By Farzana Bari
Published in The News
The multiple crises the state is faced with today bring home the stark realisation that the policies pursued by the state elite over the last 62 years for national security in Pakistan were incorrect and misplaced. The territory-centered state security paradigm has resulted in a lack of human security that is now posing the biggest internal threat to the country. Massive economic insecurity, illiteracy, rising unemployment, inflation, energy and water shortages, food insecurity, inaccessibility to social sector services, militancy, sectarianism and extremism, rampant kidnapping and killing for ransom and the complete breakdown of law and order are some of the real existential threats to the security of the state today.
Pakistan appears to be crumbling down not because of external threats but from the internal crisis intensified by the competing forces within the state elite and institutions. The contemporary crisis of the state and its internal contradictions can only be understood in its historical and colonial context.
Pakistan inherited internal and external security dilemmas from the colonial rule as part of independence. The major internal threat to the state stems from the very ideology of Pakistan itself. In the absence of a commonly shared notion of nationhood, the post-colonial state establishment started using Islam as a unifying force to keep the ethnically and culturally diverse population together. The state was Islamised through the Objectives Resolution in 1949. Thus, the ideology of Pakistan created a need for a strong centre. Despite the initial contract between the centre and the various federating units that the latter would be sovereign and autonomous, the centre refused to grant provincial autonomy to its federating units in the successive military and civilian governments for the last 62 years. The over-centralised state created tension between the federal and provincial units. The independence of Bangladesh was a nail in the coffin of the ideology of Pakistan.

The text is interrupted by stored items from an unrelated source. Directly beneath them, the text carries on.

-- ===== PORT A =====
-- B replaces A's sort-then-first-match metric selection by a single longest-prefix scan
-- and the tail split by str.partition; same return value everywhere (objective: alternative).
def parse_column_components_py (col_id : String) (metrics : List (String × List (String × String))) : String × String × String :=
  -- dict keys: first-occurrence order, deduplicated
  let keys := PySem.List.dedup (metrics.map Prod.fst)
  -- next((m for m in sorted(metrics.keys(), key=len, reverse=True) if col_id.startswith(m)), None)
  let metric? := (PySem.List.sorted keys (fun m => PySem.Str.len m) true).find?
      (fun m => PySem.Str.startswith col_id m)
  -- `if metric:` — truthy iff Some non-empty string; the else branch rebinds metric, so getD "" is exact
  let metric := metric?.getD ""
  if metric ≠ "" then
    let remaining := PySem.Chars.splitOn
      (PySem.Chars.slice col_id.toList (some (PySem.Str.len metric + 1)) none) ['_']
    let quarter := remaining.headD []            -- remaining[0] if remaining else ""
    let additional_info :=                       -- '_'.join(remaining[1:]) if len(remaining) > 1 else ""
      if remaining.length > 1 then PySem.Chars.join ['_'] remaining.tail else []
    (metric, String.ofList quarter, String.ofList additional_info)
  else
    -- parts = col_id.split('_');  metric, quarter, *additional_parts = parts + ["", ""]
    let parts := PySem.Chars.splitOn col_id.toList ['_'] ++ [[], []]
    (String.ofList (parts.headD []), String.ofList (parts.tail.headD []),
     String.ofList (PySem.Chars.join ['_'] parts.tail.tail))

-- ===== PORT B =====
-- loop body of Source B's single pass: keep the longest key that is a prefix of col_id
def pvStepB (col_id : String) (acc : Option String × Int) (m : String) : Option String × Int :=
  if acc.2 < PySem.Str.len m ∧ PySem.Str.startswith col_id m = true
  then (some m, PySem.Str.len m) else acc

-- hand port of str.partition('_') (no PySem primitive): Chars.find is the first index of '_' or -1 — exact
def pvPartitionUnd (cs : List Char) : List Char × List Char :=
  let i := PySem.Chars.find cs ['_']
  if i = -1 then (cs, []) else (cs.take i.toNat, cs.drop (i.toNat + 1))

def parse_column_components_py_alt (col_id : String) (metrics : List (String × List (String × String))) : String × String × String :=
  let keys := PySem.List.dedup (metrics.map Prod.fst)
  let acc := keys.foldl (pvStepB col_id) (none, -1)    -- best, best_len
  let best := acc.1.getD ""                            -- `if best:` truthiness, as in port A
  if best ≠ "" then
    let pq := pvPartitionUnd (PySem.Chars.slice col_id.toList (some (acc.2 + 1)) none)
    (best, String.ofList pq.1, String.ofList pq.2)
  else
    -- parts = col_id.split('_') + ["", ""];  parts[0], parts[1], '_'.join(parts[2:])
    let parts := PySem.Chars.splitOn col_id.toList ['_'] ++ [[], []]
    (String.ofList (parts.getD 0 []), String.ofList (parts.getD 1 []),
     String.ofList (PySem.Chars.join ['_'] (parts.drop 2)))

However, no lessons were learnt. The centre continued to exploit provincial resources, refused to abolish the concurrent list and did not work out a power and resource sharing formula between the federal and provincial governments. As a result of this, the national question emerged as one of the most serious threats to the state security. Some of these nationalist forces are now turning into secessionist movements.
Another major threat to the state is from rising religious militancy and extremism. After independence, Pakistan inherited the disputes of Kashmir with India and Durand Line with Afghanistan. To respond to these perceived security threats from neighbouring countries, the Pakistani establishment crafted the policy of support to non-state actors and trained Islamist militants who were fighting in Indian held Kashmir. The annexation of the Objectives Resolution with Pakistan’s first constitution was followed by declaring Ahmadiyya sect as non-Muslims in 1974. The policy of appeasement of religious forces was at its peak during the military dictators of Ziaul Haq and Pervez Musharraf’s military rule.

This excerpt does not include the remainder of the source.